Charitable Remainder Trust (CRUT) Payout Calculator
Model annual CRUT payouts over a 1–30 year trust term, see your total income, and estimate the remainder that passes to charity at the end.
How a Charitable Remainder Unitrust (CRUT) Works
A CRUT is an irrevocable trust governed by IRC Section 664 that distributes a fixed percentage (5%–50%) of the trust's annually revalued fair market value to the income beneficiary — typically the donor or a family member. At the end of the trust term (or at the beneficiary's death), the remaining trust assets pass to one or more named charities. The donor receives a partial income tax deduction in the year of funding, equal to the actuarial present value of the charitable remainder interest.
Unlike a Charitable Remainder Annuity Trust (CRAT), a CRUT payout fluctuates with the trust's investment value — rising in good years, falling in down years. This protects the charity's remainder from inflation but also means the income beneficiary bears some investment risk. CRUTs are popular estate-planning tools for people with highly appreciated, low-basis assets such as stock or real estate. By transferring these assets into a CRUT, the trust can sell them without immediate capital gains tax. Source: IRS Publication 3079, IRC Section 664. Last updated: May 2026.

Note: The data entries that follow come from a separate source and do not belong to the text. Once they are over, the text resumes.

-- pv_equiv track=rewrite | github.com/lalapopa/fall_guy_bot | save_csv_log_in_runs.py | remove_none_from_img_array
-- ===== SOURCE A (Python) =====
-- def remove_none_from_img_array(img_array):
--     none_positions = []
--     counter = -1
--     raw_img_array = [img for img in img_array]
--
--     for img in img_array:
--         counter += 1
--         if img is None:
--             none_positions.append(counter)
--
--     none_positions.sort(reverse=True)
--
--     for position in none_positions:
--         raw_img_array.pop(position)
--
--     return raw_img_array, none_positions
-- ===== SOURCE B (Python) =====
-- def remove_none_from_img_array(img_array):
--     vals = []
--     none_idx = []
--     for i, img in enumerate(img_array):
--         if img is None:
--             none_idx.append(i)
--         else:
--             vals.append(img)
--     none_idx.reverse()
--     return vals, none_idx
-- ===== Notes on version B (the rewrite author's own statement) =====
-- stated objective: faster
-- what changed: Replaces the two-pass collect-then-pop scheme (each pop shifts the tail) with a single enumerate pass that partitions values and None indices, reversing the index list once.
import Mathlib
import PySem

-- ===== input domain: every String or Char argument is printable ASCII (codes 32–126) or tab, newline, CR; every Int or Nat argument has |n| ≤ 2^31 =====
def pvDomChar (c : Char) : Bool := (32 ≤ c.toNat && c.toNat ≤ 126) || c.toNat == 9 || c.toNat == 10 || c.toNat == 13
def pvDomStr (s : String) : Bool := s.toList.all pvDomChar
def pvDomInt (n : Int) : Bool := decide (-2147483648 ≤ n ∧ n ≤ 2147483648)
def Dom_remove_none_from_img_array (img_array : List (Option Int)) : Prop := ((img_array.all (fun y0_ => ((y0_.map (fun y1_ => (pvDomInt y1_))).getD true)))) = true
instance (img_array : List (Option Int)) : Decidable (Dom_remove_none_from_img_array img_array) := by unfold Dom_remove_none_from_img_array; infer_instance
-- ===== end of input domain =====

-- B replaces A's collect-positions-then-pop-each scheme (each pop shifts the tail, O(n*k))
-- with one enumerate pass partitioning values and None indices, reversing the indices once (O(n)).

-- ===== PORT A =====
def remove_none_from_img_array (img_array : List (Option Int)) : List Int × List Int :=
  let raw_img_array := img_array.map (fun img => img)
  let st := img_array.foldl
    (fun (s : Int × List Int) img =>
      let counter := s.1 + 1
      if img = none then (counter, s.2 ++ [counter]) else (counter, s.2))
    (-1, [])
  let none_positions := PySem.List.sorted st.2 (fun x => x) true
  let raw := none_positions.foldl
    (fun raw position =>
      match PySem.List.pop? raw position with
      | some r => r.2
      | none => raw)   -- pop on a computed valid index: never fails for this program
    raw_img_array
  (raw.filterMap id, none_positions)   -- after the pops every element is non-None (result list of ints)

-- ===== PORT B =====
def remove_none_from_img_array_alt (img_array : List (Option Int)) : List Int × List Int :=
  let s := (PySem.List.enumerate img_array 0).foldl
    (fun (s : List Int × List Int) p =>
      match p.2 with
      | none => (s.1, s.2 ++ [p.1])
      | some v => (s.1 ++ [v], s.2))
    ([], [])
  (s.1, s.2.reverse)

-- ===== PRECONDITION & SPEC =====
def Spec_remove_none_from_img_array (img_array : List (Option Int)) (out : List Int × List Int) : Prop := out = remove_none_from_img_array_alt img_array
instance (img_array : List (Option Int)) (out : List Int × List Int) : Decidable (Spec_remove_none_from_img_array img_array out) := by unfold Spec_remove_none_from_img_array; infer_instance

-- ===== CLAIM (what is proved, stated in full; the proofs are below) =====
def Claim_equal_remove_none_from_img_array : Prop := ∀ (img_array : List (Option Int)), Dom_remove_none_from_img_array img_array → Spec_remove_none_from_img_array img_array (remove_none_from_img_array img_array)

-- ===== LEMMAS AND PROOFS =====

/-- Ascending list of the (0-based) positions of `none` in `xs`, counting from `c`. -/
def npos : List (Option Int) → Int → List Int
  | [], _ => []
  | x :: t, c => (if x = none then [c] else []) ++ npos t (c + 1)

theorem npos_mem {xs : List (Option Int)} {c p : Int} (h : p ∈ npos xs c) :
    c ≤ p ∧ p < c + xs.length := by
  induction xs generalizing c with
  | nil => simp [npos] at h
  | cons x t ih =>
    simp only [npos, List.mem_append] at h
    rcases h with h | h
    · split at h <;> simp_all
    · have := ih h
      simp only [List.length_cons]
      push_cast
      omega

theorem npos_pairwise (xs : List (Option Int)) (c : Int) :
    (npos xs c).Pairwise (· < ·) := by
  induction xs generalizing c with
  | nil => simp [npos]
  | cons x t ih =>
    simp only [npos]
    refine List.pairwise_append.mpr ⟨?_, ih (c + 1), ?_⟩
    · split <;> simp
    · intro a ha b hb
      have hb' := npos_mem hb
      split at ha <;> simp_all

theorem npos_shift (xs : List (Option Int)) (c : Int) :
    npos xs (c + 1) = (npos xs c).map (· + 1) := by
  induction xs generalizing c with
  | nil => simp [npos]
  | cons x t ih => simp [npos, ih]; split <;> simp

/-- A's first loop: counter + append of `none` positions. -/
theorem foldA (xs : List (Option Int)) (c : Int) (acc : List Int) :
    xs.foldl (fun (s : Int × List Int) img =>
        let counter := s.1 + 1
        if img = none then (counter, s.2 ++ [counter]) else (counter, s.2))
      (c, acc)
    = (c + xs.length, acc ++ npos xs (c + 1)) := by
  induction xs generalizing c acc with
  | nil => simp [npos]
  | cons x t ih =>
    simp only [List.foldl_cons, npos]
    split <;> simp [ih] <;> omega
  
/-- B's single pass over `enumerate`. -/
theorem foldB (xs : List (Option Int)) (s : Int) (v a : List Int) :
    (PySem.List.enumerate xs s).foldl
      (fun (s : List Int × List Int) p =>
        match p.2 with
        | none => (s.1, s.2 ++ [p.1])
        | some w => (s.1 ++ [w], s.2))
      (v, a)
    = (v ++ xs.filterMap id, a ++ npos xs s) := by
  induction xs generalizing s v a with
  | nil => simp [PySem.List.enumerate_nil, npos]
  | cons x t ih =>
    rw [PySem.List.enumerate_cons]
    cases x <;> simp [npos, ih]

/-- One pop at a positive in-range index leaves the head alone. -/
theorem popStep_cons (x : Option Int) (t : List (Option Int)) (d : Int)
    (h0 : 0 ≤ d) (h1 : d < t.length) :
    (match PySem.List.pop? (x :: t) (d + 1) with
      | some r => r.2
      | none => x :: t)
    = x :: (match PySem.List.pop? t d with
      | some r => r.2
      | none => t) := by
  have hd : d = (d.toNat : Int) := by omega
  have h1' : d.toNat < t.length := by omega
  have h2 : d + 1 = ((d.toNat + 1 : Nat) : Int) := by omega
  rw [h2, PySem.List.pop?_natCast (x :: t) (d.toNat + 1) (by simp; omega)]
  conv_rhs => rw [hd]
  rw [PySem.List.pop?_natCast t d.toNat h1']
  simp

/-- Popping shifted (+1) positions on `x :: t` never touches `x`. -/
theorem popFold_shift (ds : List Int) (x : Option Int) (t : List (Option Int))
    (hp : ds.Pairwise (· > ·)) (hb : ∀ d ∈ ds, 0 ≤ d ∧ d < t.length) :
    (ds.map (· + 1)).foldl
      (fun raw position =>
        match PySem.List.pop? raw position with
        | some r => r.2
        | none => raw) (x :: t)
    = x :: ds.foldl
      (fun raw position =>
        match PySem.List.pop? raw position with
        | some r => r.2
        | none => raw) t := by
  induction ds generalizing t with
  | nil => simp
  | cons d ds ih =>
    have hd := hb d (by simp)
    simp only [List.map_cons, List.foldl_cons]
    rw [popStep_cons x t d hd.1 hd.2]
    have hd' : d = (d.toNat : Int) := by omega
    have h1' : d.toNat < t.length := by omega
    rw [hd', PySem.List.pop?_natCast t d.toNat h1']
    simp only
    refine ih _ hp.of_cons ?_
    intro e he
    have h2 := hb e (by simp [he])
    have h3 : e < d := List.rel_of_pairwise_cons hp he
    have h4 : (t.eraseIdx d.toNat).length = t.length - 1 := by
      rw [List.length_eraseIdx_of_lt h1']
    constructor
    · exact h2.1
    · rw [h4]; omega

/-- A's pop loop over the descending `none` positions = filtering out the `none`s. -/
theorem popFold (xs : List (Option Int)) :
    ((npos xs 0).reverse).foldl
      (fun raw position =>
        match PySem.List.pop? raw position with
        | some r => r.2
        | none => raw) xs
    = xs.filter (fun o => o.isSome) := by
  induction xs with
  | nil => simp [npos]
  | cons x t ih =>
    have hsh : npos t 1 = (npos t 0).map (· + 1) := by
      have := npos_shift t 0; simpa using this
    have hrev : (npos (x :: t) 0).reverse
        = ((npos t 0).reverse.map (· + 1)) ++ (if x = none then [0] else []) := by
      simp [npos, hsh]
      split <;> simp
    rw [hrev, List.foldl_append]
    have hp : (npos t 0).reverse.Pairwise (· > ·) := by
      rw [List.pairwise_reverse]
      exact (npos_pairwise t 0).imp (fun h => h)
    have hb : ∀ d ∈ (npos t 0).reverse, 0 ≤ d ∧ d < t.length := by
      intro d hd
      rw [List.mem_reverse] at hd
      have := npos_mem hd
      omega
    rw [popFold_shift _ x t hp hb, ih]
    cases x with
    | none => simp [PySem.List.pop?_zero_cons]
    | some v => simp

/-- The descending sort of the ascending position list is its reverse. -/
theorem sorted_npos (xs : List (Option Int)) :
    PySem.List.sorted (npos xs 0) (fun x => x) true = (npos xs 0).reverse := by
  refine PySem.List.sorted_rev_eq_of_perm_of_pairwise_gt _ _ _ (List.reverse_perm _) ?_
  rw [List.pairwise_reverse]
  exact (npos_pairwise xs 0).imp (fun h => h)

theorem filterMap_filter_isSome (xs : List (Option Int)) :
    (xs.filter (fun o => o.isSome)).filterMap id = xs.filterMap id := by
  induction xs with
  | nil => rfl
  | cons x t ih => cases x <;> simpa using ih

-- ===== VERDICT (by name: the statement is the Claim_ definition above) =====
theorem remove_none_from_img_array_spec : Claim_equal_remove_none_from_img_array := by
  intro xs _
  unfold Spec_remove_none_from_img_array remove_none_from_img_array remove_none_from_img_array_alt
  simp only [List.map_id', foldA, foldB, List.nil_append]
  norm_num
  rw [sorted_npos, popFold]
  exact ⟨by simpa using filterMap_filter_isSome xs, rfl⟩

CRUT vs CRAT: Which Is Right for You?
| Feature | CRUT | CRAT |
|---|---|---|
| Payout type | % of annual FMV (varies) | Fixed dollar amount |
| Additional contributions | Allowed | Not allowed |
| Inflation protection | Yes (payouts rise with growth) | No (fixed dollar erodes) |
| Income predictability | Lower | Higher |
| Min payout rate | 5% of annual FMV | 5% of initial FMV |
| Risk to charity remainder | Lower (payout ≤ growth) | Higher (fixed drain) |
Key CRUT Planning Considerations
The IRS Section 7520 rate (published monthly) affects the charitable deduction calculation — a higher rate increases the deduction. The charitable remainder must equal at least 10% of the initial contribution (actuarially), otherwise the trust fails the CRUT test. Trust term is typically set to a fixed number of years (1–20) or the lifetime of up to two beneficiaries. For maximum tax benefit, fund a CRUT in a year with high income to maximize the deduction offset. Consult an estate planning attorney who specializes in charitable trusts and a CPA to model the full tax picture before funding. Source: americanbar.org, IRS.gov. Last updated: May 2026.